Example for single patient to convert using the instruction setup with custom dataset¶
Start by loading in all libraries
import pandas as pd
from twinweaver import (
DataSplitterForecasting,
DataManager,
DataSplitterEvents,
ConverterInstruction,
Config,
)
Basic Setup¶
Set up the config - showing how to use custom dataset here from example data.
df_events = pd.read_csv("../../example_data/events.csv")
df_constant = pd.read_csv("../../example_data/constant.csv")
df_constant_description = pd.read_csv("../../example_data/constant_description.csv")
Set up the data managers which hold the patient data.
config = Config() # Override values here to customize pipeline
config.constant_columns_to_use = ["birthyear", "gender", "histology", "smoking_history"] # Manually set from constant
config.constant_birthdate_column = "birthyear"
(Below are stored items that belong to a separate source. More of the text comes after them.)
-- pv_equiv track=rewrite | github.com/tgreaves/k-razy-shoot-out | sprites/test_horizontal_player_sprite.py | char_data_to_ascii
-- ===== SOURCE A (Python) =====
-- def char_data_to_ascii(char_data):
--     """Convert character data to ASCII art"""
--     lines = []
--     for byte_val in char_data:
--         line = ""
--         for bit in range(7, -1, -1):
--             line += "██" if byte_val & (1 << bit) else "  "
--         lines.append(line)
--     return lines
-- ===== SOURCE B (Python) =====
-- def char_data_to_ascii(char_data):
--     """Convert character data to ASCII art"""
--     lines = []
--     for byte_val in char_data:
--         bits = format(byte_val & 0xFF, '08b')
--         lines.append(bits.replace('1', '██').replace('0', '  '))
--     return lines
-- ===== Notes on version B (the rewrite author's own statement) =====
-- stated objective: idiomatic
-- what changed: B replaces A's inner MSB-to-LSB bit loop (shift/AND per bit, string concatenation) with formatting the masked byte as an 8-digit binary string and substituting '1'->'██' / '0'->' ' via str.replace.
import Mathlib
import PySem

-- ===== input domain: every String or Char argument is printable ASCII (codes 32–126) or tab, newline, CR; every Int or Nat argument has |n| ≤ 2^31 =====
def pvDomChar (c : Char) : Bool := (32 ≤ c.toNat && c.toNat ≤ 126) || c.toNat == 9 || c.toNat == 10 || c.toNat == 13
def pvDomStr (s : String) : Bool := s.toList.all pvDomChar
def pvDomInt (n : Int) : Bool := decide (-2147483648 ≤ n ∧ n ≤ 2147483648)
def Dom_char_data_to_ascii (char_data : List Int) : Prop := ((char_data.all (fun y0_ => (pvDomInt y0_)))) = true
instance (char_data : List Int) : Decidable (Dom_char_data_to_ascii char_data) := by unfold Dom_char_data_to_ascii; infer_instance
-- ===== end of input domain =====

-- B renders each byte's row by formatting (byte & 0xFF) as an 8-digit binary string and
-- substituting digits, instead of A's per-bit shift/AND loop; same output, same cost (idiomatic).

-- ===== PORT A =====
-- Python strings are built as List Char and packed with String.mk at the end (Lean's String.append
-- is opaque to the kernel); `byte_val & (1 << bit)` is PySem.Int.band / Lean's `<<<` (Python-exact,
-- bit from range(7,-1,-1) is nonnegative); int truthiness is `≠ 0`.
def char_data_to_ascii (char_data : List Int) : List String :=
  char_data.foldl (fun lines byte_val =>
    lines ++ [String.mk ((PySem.List.pyRange 7 (-1) (-1)).foldl
      (fun line bit =>
        line ++ (if PySem.Int.band byte_val ((1:Int) <<< bit) ≠ 0 then ['█','█'] else [' ',' ']))
      [])]) []

-- ===== PORT B =====
-- format(m,'08b') for the nonnegative m = byte & 0xFF is PySem.Int.toBinChars zero-padded to
-- width 8; str.replace is PySem.Chars.replace.
def char_data_to_ascii_alt (char_data : List Int) : List String :=
  char_data.foldl (fun lines byte_val =>
    lines ++ [String.mk (PySem.Chars.replace
      (PySem.Chars.replace
        (List.replicate (8 - (PySem.Int.toBinChars (PySem.Int.band byte_val 255)).length) '0'
          ++ PySem.Int.toBinChars (PySem.Int.band byte_val 255))
        ['1'] ['█','█'])
      ['0'] [' ',' '])]) []

-- ===== PRECONDITION & SPEC =====
def Spec_char_data_to_ascii (char_data : List Int) (out : List String) : Prop := out = char_data_to_ascii_alt char_data
instance (char_data : List Int) (out : List String) : Decidable (Spec_char_data_to_ascii char_data out) := by unfold Spec_char_data_to_ascii; infer_instance

-- ===== CLAIM (what is proved, stated in full; the proofs are below) =====
def Claim_equal_char_data_to_ascii : Prop := ∀ (char_data : List Int), Dom_char_data_to_ascii char_data → Spec_char_data_to_ascii char_data (char_data_to_ascii char_data)

-- ===== LEMMAS AND PROOFS =====

-- A's row for one byte.
def pvRowA (b : Int) : String :=
  String.mk ((PySem.List.pyRange 7 (-1) (-1)).foldl
    (fun line bit =>
      line ++ (if PySem.Int.band b ((1:Int) <<< bit) ≠ 0 then ['█','█'] else [' ',' ']))
    [])

-- B's row as a function of the masked byte.
def pvRowG (m : Int) : String :=
  String.mk (PySem.Chars.replace
    (PySem.Chars.replace
      (List.replicate (8 - (PySem.Int.toBinChars m).length) '0' ++ PySem.Int.toBinChars m)
      ['1'] ['█','█'])
    ['0'] [' ',' '])

theorem pvA_eq_map (xs : List Int) : char_data_to_ascii xs = xs.map pvRowA := by
  simpa [char_data_to_ascii, pvRowA] using
    PySem.List.foldl_append_singleton_eq_map (f := pvRowA) (l := xs) (acc := [])

theorem pvB_eq_map (xs : List Int) :
    char_data_to_ascii_alt xs = xs.map (fun b => pvRowG (PySem.Int.band b 255)) := by
  simpa [char_data_to_ascii_alt, pvRowG] using
    PySem.List.foldl_append_singleton_eq_map
      (f := fun b => pvRowG (PySem.Int.band b 255)) (l := xs) (acc := [])

-- b & n for negative b, written over Nat (the two's-complement branch of PySem.Int.band).
theorem pvBand_neg_cast (b : Int) (hb : ¬ 0 ≤ b) (n : Nat) :
    PySem.Int.band b ((n : Nat) : Int) = ((n - (n &&& (-b - 1).toNat) : Nat) : Int) := by
  unfold PySem.Int.band
  simp only [if_neg hb, if_pos (show (0:Int) ≤ ((n : Nat) : Int) by positivity), Int.toNat_natCast]

theorem pvBand255_bounds (b : Int) : 0 ≤ PySem.Int.band b 255 ∧ PySem.Int.band b 255 < 256 := by
  unfold PySem.Int.band
  have h255 : (0:Int) ≤ 255 := by norm_num
  by_cases hb : 0 ≤ b
  · simp only [if_pos hb, if_pos h255]
    have h : b.toNat &&& (255:Int).toNat ≤ (255:Int).toNat := Nat.and_le_right
    have h2 : (255:Int).toNat = 255 := by decide
    exact ⟨by positivity, by omega⟩
  · simp only [if_neg hb, if_pos h255]
    have h := Nat.sub_le ((255:Int).toNat) ((255:Int).toNat &&& (-b - 1).toNat)
    have h2 : (255:Int).toNat = 255 := by decide
    exact ⟨by positivity, by omega⟩

theorem pvAnd255 (k : Nat) (hk : k < 8) : 255 &&& 2 ^ k = 2 ^ k := by
  interval_cases k <;> rfl

set_option maxRecDepth 4096 in
theorem pvSubAndTab : ∀ (l : Fin 256) (k : Fin 8),
    (255 - l.val) &&& 2 ^ k.val = 2 ^ k.val - (2 ^ k.val &&& l.val) := by decide

-- masking to the low byte does not change the low 8 bit tests
theorem pvBandPowN (b : Int) (k : Nat) (hk : k < 8) :
    PySem.Int.band b ((2 ^ k : Nat) : Int)
      = PySem.Int.band (PySem.Int.band b 255) ((2 ^ k : Nat) : Int) := by
  have hc : (0:Int) ≤ ((2 ^ k : Nat) : Int) := by positivity
  by_cases hb : 0 ≤ b
  · have h1 : PySem.Int.band b 255 = ((b.toNat &&& 255 : Nat) : Int) := by
      have := PySem.Int.band_of_nonneg (a := b) (b := 255) hb (by norm_num)
      simpa using this
    rw [h1, PySem.Int.band_natCast, PySem.Int.band_of_nonneg hb hc]
    simp only [Int.toNat_natCast]
    congr 1
    conv_rhs => rw [Nat.and_assoc, pvAnd255 k hk]
  · have h1 : PySem.Int.band b 255 = ((255 - (255 &&& (-b - 1).toNat) : Nat) : Int) := by
      simpa using pvBand_neg_cast b hb 255
    rw [h1, PySem.Int.band_natCast, pvBand_neg_cast b hb (2 ^ k)]
    congr 1
    set c : Nat := (-b - 1).toNat with hcdef
    have hl : 255 &&& c ≤ 255 := Nat.and_le_left
    have htab := pvSubAndTab ⟨255 &&& c, by omega⟩ ⟨k, hk⟩
    have h2c : (2 ^ k : Nat) &&& c = 2 ^ k &&& (255 &&& c) := by
      conv_lhs => rw [← pvAnd255 k hk, Nat.and_comm 255 (2 ^ k), Nat.and_assoc]
    rw [h2c, htab]

theorem pvRowA_band (b : Int) : pvRowA b = pvRowA (PySem.Int.band b 255) := by
  have hr : PySem.List.pyRange 7 (-1) (-1) = [7, 6, 5, 4, 3, 2, 1, 0] := by decide
  have s7 : ((1:Int) <<< (7:Int)) = ((2 ^ 7 : Nat) : Int) := by decide
  have s6 : ((1:Int) <<< (6:Int)) = ((2 ^ 6 : Nat) : Int) := by decide
  have s5 : ((1:Int) <<< (5:Int)) = ((2 ^ 5 : Nat) : Int) := by decide
  have s4 : ((1:Int) <<< (4:Int)) = ((2 ^ 4 : Nat) : Int) := by decide
  have s3 : ((1:Int) <<< (3:Int)) = ((2 ^ 3 : Nat) : Int) := by decide
  have s2 : ((1:Int) <<< (2:Int)) = ((2 ^ 2 : Nat) : Int) := by decide
  have s1 : ((1:Int) <<< (1:Int)) = ((2 ^ 1 : Nat) : Int) := by decide
  have s0 : ((1:Int) <<< (0:Int)) = ((2 ^ 0 : Nat) : Int) := by decide
  unfold pvRowA
  rw [hr]
  simp only [List.foldl]
  rw [s7, s6, s5, s4, s3, s2, s1, s0]
  rw [pvBandPowN b 7 (by omega), pvBandPowN b 6 (by omega), pvBandPowN b 5 (by omega),
      pvBandPowN b 4 (by omega), pvBandPowN b 3 (by omega), pvBandPowN b 2 (by omega),
      pvBandPowN b 1 (by omega), pvBandPowN b 0 (by omega)]

set_option maxRecDepth 16384 in
theorem pvFin_eq : ∀ m : Fin 256, pvRowA (m.val : Int) = pvRowG (m.val : Int) := by decide

theorem pvRow_eq (b : Int) : pvRowA b = pvRowG (PySem.Int.band b 255) := by
  obtain ⟨h0, h1⟩ := pvBand255_bounds b
  have hn : PySem.Int.band b 255 = (((PySem.Int.band b 255).toNat : Nat) : Int) :=
    (Int.toNat_of_nonneg h0).symm
  have hlt : (PySem.Int.band b 255).toNat < 256 := by omega
  calc pvRowA b = pvRowA (PySem.Int.band b 255) := pvRowA_band b
    _ = pvRowA (((PySem.Int.band b 255).toNat : Nat) : Int) := by rw [← hn]
    _ = pvRowG (((PySem.Int.band b 255).toNat : Nat) : Int) := pvFin_eq ⟨_, hlt⟩
    _ = pvRowG (PySem.Int.band b 255) := by rw [← hn]

-- ===== VERDICT (by name: the statement is the Claim_ definition above) =====
theorem char_data_to_ascii_spec : Claim_equal_char_data_to_ascii := by
  intro xs _
  unfold Spec_char_data_to_ascii
  rw [pvA_eq_map, pvB_eq_map]
  exact List.map_congr_left (fun b _ => pvRow_eq b)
dm = DataManager(config=config)
dm.load_indication_data(df_events=df_events, df_constant=df_constant, df_constant_description=df_constant_description)
dm.process_indication_data()
dm.setup_unique_mapping_of_events()
dm.setup_dataset_splits()
dm.infer_var_types()
data_splitter_events = DataSplitterEvents(dm, config=config)
data_splitter_events.setup_variables()
data_splitter_forecasting = DataSplitterForecasting(
data_manager=dm,
config=config,
)
# In case you manually want to override the variables for forecasting selectiong, you can skip this next line.
data_splitter_forecasting.setup_statistics()
converter = ConverterInstruction(
dm.data_frames["constant_description"],
nr_tokens_budget_total=8192,
config=config,
dm=dm,
variable_stats=data_splitter_forecasting.variable_stats, # Optional, needed for forecasting QA tasks
)
Examine patient data¶
From the data manager we can get the patient, for example the first patientid.
patientid = dm.all_patientids[2]
patientid
Let's checkout the data of the patient. patient_data is a dictionary containing the patient's data, with two keys:
- "events": A pandas DataFrame containing all time-series events (original events and molecular data combined and sorted by date).
- "constant": A pandas DataFrame containing the static (constant) data for the patient.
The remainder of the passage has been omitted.